Data excerpts
• • • •

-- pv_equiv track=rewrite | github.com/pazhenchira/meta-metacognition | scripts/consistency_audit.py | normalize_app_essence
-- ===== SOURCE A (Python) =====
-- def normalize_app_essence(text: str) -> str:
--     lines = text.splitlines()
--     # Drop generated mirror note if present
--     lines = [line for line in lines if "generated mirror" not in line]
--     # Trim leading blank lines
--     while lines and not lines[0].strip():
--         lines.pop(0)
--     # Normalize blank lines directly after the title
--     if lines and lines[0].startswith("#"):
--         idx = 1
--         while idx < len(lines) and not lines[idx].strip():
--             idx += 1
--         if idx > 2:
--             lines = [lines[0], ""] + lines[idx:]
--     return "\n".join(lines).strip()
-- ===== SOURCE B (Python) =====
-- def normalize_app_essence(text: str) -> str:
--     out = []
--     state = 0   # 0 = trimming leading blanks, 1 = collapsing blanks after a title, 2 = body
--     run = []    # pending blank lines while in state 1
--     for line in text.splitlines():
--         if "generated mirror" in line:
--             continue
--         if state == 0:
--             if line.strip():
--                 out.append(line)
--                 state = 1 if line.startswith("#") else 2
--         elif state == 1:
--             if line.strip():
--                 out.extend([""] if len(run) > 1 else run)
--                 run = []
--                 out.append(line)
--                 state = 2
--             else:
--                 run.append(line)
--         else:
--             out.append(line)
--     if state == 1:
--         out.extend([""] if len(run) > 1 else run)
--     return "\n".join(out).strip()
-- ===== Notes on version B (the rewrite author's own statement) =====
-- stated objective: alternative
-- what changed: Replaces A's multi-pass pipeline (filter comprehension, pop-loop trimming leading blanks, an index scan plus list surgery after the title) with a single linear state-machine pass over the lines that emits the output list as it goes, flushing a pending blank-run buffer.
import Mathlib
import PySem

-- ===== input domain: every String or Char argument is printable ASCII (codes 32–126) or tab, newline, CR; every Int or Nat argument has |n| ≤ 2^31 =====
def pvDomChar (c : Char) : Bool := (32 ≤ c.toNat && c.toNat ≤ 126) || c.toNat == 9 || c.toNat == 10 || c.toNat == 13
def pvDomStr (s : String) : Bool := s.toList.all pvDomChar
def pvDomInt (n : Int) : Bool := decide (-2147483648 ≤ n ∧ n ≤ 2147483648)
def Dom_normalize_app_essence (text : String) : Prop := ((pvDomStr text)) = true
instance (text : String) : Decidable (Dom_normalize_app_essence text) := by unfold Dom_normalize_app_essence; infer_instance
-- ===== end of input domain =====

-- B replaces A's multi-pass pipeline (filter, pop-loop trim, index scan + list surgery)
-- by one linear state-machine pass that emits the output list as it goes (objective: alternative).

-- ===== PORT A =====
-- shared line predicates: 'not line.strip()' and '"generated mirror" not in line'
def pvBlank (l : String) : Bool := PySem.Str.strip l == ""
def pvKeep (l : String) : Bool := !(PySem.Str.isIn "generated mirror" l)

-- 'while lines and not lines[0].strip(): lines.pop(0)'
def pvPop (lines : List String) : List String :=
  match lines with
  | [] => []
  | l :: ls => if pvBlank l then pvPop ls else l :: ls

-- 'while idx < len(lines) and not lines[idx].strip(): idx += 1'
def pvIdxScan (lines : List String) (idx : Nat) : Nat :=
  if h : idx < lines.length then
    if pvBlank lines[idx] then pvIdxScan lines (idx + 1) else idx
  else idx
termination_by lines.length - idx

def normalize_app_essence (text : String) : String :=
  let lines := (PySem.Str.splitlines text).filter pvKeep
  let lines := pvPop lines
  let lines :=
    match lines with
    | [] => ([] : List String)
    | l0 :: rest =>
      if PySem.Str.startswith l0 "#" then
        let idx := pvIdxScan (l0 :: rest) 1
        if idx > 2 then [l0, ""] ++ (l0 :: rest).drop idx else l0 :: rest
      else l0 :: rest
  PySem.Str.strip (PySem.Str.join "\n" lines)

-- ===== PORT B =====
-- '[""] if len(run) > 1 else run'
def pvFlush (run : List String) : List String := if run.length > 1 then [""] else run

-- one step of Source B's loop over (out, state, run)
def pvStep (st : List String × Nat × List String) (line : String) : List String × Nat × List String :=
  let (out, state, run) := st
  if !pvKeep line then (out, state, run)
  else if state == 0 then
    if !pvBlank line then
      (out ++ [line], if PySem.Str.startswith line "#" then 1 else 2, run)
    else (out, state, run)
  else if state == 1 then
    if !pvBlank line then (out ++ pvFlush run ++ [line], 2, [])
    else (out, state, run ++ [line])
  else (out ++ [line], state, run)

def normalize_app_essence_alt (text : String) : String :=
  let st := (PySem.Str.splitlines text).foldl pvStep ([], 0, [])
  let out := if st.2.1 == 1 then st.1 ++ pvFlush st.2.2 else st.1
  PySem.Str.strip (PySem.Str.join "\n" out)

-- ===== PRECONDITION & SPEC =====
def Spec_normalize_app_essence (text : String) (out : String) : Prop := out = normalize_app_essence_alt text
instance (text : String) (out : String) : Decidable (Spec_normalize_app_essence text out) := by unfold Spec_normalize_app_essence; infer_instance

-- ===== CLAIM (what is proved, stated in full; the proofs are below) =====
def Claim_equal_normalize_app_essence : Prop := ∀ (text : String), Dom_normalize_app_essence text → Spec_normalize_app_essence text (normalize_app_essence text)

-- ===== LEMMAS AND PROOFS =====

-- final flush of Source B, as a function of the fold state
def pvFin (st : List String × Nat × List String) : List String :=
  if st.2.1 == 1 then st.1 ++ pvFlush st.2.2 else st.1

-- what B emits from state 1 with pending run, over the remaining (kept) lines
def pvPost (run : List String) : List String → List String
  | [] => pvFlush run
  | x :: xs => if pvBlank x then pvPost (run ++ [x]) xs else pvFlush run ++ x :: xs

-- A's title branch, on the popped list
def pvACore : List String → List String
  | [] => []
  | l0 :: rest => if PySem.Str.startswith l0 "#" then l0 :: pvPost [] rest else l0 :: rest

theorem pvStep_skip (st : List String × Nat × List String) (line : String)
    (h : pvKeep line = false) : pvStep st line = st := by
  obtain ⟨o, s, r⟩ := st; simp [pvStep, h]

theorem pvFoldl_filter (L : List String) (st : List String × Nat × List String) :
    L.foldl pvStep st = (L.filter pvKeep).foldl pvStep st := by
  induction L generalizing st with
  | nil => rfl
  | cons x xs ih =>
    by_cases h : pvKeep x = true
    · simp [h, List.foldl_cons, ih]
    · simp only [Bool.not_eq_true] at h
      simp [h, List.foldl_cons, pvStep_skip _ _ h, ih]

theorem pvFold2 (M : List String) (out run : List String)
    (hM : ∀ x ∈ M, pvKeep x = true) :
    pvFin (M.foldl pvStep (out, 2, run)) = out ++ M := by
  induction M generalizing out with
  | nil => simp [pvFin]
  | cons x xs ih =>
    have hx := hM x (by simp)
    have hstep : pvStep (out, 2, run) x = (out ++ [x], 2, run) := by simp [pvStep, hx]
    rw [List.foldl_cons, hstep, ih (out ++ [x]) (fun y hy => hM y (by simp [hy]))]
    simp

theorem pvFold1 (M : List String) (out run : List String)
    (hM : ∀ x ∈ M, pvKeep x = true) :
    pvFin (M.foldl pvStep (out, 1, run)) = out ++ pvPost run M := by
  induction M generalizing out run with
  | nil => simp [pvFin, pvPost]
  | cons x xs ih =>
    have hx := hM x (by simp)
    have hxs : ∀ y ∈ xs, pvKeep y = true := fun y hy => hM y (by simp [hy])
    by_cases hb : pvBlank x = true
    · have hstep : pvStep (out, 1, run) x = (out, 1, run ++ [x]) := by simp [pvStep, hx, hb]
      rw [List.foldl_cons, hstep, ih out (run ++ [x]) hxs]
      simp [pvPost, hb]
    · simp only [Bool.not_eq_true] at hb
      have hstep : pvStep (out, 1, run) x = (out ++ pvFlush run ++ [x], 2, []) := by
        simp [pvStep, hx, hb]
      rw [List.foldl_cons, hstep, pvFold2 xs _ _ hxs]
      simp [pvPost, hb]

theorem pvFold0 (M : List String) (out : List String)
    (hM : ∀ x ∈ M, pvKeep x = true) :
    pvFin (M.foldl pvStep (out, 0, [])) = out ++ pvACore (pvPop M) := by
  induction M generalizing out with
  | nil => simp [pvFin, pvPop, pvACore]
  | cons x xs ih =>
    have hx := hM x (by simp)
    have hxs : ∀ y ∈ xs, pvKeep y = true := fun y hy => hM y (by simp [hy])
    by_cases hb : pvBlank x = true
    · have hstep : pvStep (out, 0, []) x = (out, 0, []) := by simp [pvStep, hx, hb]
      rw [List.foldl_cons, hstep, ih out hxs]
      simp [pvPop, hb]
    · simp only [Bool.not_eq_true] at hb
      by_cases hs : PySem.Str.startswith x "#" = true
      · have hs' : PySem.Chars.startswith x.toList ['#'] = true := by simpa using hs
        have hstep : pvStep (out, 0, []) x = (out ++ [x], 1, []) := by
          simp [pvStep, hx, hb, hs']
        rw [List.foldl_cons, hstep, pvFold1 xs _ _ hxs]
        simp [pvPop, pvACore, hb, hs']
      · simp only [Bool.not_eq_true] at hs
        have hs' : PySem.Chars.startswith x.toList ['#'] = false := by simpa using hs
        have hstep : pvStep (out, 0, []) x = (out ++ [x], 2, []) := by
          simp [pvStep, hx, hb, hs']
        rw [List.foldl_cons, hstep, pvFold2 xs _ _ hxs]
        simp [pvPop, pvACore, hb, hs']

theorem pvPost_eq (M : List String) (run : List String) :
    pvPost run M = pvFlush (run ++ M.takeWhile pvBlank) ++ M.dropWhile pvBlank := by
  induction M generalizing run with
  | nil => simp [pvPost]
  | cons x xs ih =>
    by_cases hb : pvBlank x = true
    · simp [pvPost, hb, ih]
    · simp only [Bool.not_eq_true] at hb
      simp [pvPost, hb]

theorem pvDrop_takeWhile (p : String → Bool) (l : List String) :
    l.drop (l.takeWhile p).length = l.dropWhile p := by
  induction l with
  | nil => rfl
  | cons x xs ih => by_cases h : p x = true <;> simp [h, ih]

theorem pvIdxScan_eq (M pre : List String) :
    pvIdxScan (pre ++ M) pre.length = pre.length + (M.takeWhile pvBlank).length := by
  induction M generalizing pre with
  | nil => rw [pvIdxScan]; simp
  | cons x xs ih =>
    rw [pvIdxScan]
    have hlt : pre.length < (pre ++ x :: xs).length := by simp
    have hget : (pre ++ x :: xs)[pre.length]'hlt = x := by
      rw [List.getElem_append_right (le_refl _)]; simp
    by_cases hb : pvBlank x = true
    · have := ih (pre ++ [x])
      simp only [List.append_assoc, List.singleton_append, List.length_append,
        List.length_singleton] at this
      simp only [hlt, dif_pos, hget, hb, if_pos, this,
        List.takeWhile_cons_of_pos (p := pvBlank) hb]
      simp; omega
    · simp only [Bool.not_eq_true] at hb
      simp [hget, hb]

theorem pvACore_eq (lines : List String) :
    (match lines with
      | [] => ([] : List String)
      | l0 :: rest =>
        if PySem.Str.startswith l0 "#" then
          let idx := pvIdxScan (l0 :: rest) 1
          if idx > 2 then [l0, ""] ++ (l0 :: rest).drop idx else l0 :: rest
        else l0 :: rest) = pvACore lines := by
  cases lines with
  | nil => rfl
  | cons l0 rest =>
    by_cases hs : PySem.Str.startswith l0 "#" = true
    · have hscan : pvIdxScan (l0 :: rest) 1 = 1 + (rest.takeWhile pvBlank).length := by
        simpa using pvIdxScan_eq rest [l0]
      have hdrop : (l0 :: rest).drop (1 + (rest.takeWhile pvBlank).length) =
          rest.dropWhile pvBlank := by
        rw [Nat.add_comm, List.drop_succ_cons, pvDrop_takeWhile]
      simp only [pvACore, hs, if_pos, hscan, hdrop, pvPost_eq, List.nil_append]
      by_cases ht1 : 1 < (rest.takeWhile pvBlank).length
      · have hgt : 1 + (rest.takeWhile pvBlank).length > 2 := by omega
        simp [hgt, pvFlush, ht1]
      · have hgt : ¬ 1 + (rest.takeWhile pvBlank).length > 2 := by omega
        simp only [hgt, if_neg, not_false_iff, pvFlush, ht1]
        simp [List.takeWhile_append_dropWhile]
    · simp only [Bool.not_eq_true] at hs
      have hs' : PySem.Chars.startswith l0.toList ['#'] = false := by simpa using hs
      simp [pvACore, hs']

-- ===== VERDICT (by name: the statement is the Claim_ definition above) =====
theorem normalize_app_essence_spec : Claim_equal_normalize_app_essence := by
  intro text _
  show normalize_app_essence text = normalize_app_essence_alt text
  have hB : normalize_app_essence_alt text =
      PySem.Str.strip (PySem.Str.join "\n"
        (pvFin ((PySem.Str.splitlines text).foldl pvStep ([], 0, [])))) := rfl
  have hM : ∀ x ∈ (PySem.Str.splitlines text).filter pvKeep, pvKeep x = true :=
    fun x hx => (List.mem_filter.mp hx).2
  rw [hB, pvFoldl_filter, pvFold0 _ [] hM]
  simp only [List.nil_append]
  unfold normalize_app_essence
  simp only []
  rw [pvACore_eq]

• • • •

PROBLEM: Give back every line from the beginning of the records through the line holding "-- ===== input", exactly as it reads, and leave out the rest.

TASK OUTPUT:
-- pv_equiv track=rewrite | github.com/pazhenchira/meta-metacognition | scripts/consistency_audit.py | normalize_app_essence
-- ===== SOURCE A (Python) =====
-- def normalize_app_essence(text: str) -> str:
--     lines = text.splitlines()
--     # Drop generated mirror note if present
--     lines = [line for line in lines if "generated mirror" not in line]
--     # Trim leading blank lines
--     while lines and not lines[0].strip():
--         lines.pop(0)
--     # Normalize blank lines directly after the title
--     if lines and lines[0].startswith("#"):
--         idx = 1
--         while idx < len(lines) and not lines[idx].strip():
--             idx += 1
--         if idx > 2:
--             lines = [lines[0], ""] + lines[idx:]
--     return "\n".join(lines).strip()
-- ===== SOURCE B (Python) =====
-- def normalize_app_essence(text: str) -> str:
--     out = []
--     state = 0   # 0 = trimming leading blanks, 1 = collapsing blanks after a title, 2 = body
--     run = []    # pending blank lines while in state 1
--     for line in text.splitlines():
--         if "generated mirror" in line:
--             continue
--         if state == 0:
--             if line.strip():
--                 out.append(line)
--                 state = 1 if line.startswith("#") else 2
--         elif state == 1:
--             if line.strip():
--                 out.extend([""] if len(run) > 1 else run)
--                 run = []
--                 out.append(line)
--                 state = 2
--             else:
--                 run.append(line)
--         else:
--             out.append(line)
--     if state == 1:
--         out.extend([""] if len(run) > 1 else run)
--     return "\n".join(out).strip()
-- ===== Notes on version B (the rewrite author's own statement) =====
-- stated objective: alternative
-- what changed: Replaces A's multi-pass pipeline (filter comprehension, pop-loop trimming leading blanks, an index scan plus list surgery after the title) with a single linear state-machine pass over the lines that emits the output list as it goes, flushing a pending blank-run buffer.
import Mathlib
import PySem

-- ===== input domain: every String or Char argument is printable ASCII (codes 32–126) or tab, newline, CR; every Int or Nat argument has |n| ≤ 2^31 =====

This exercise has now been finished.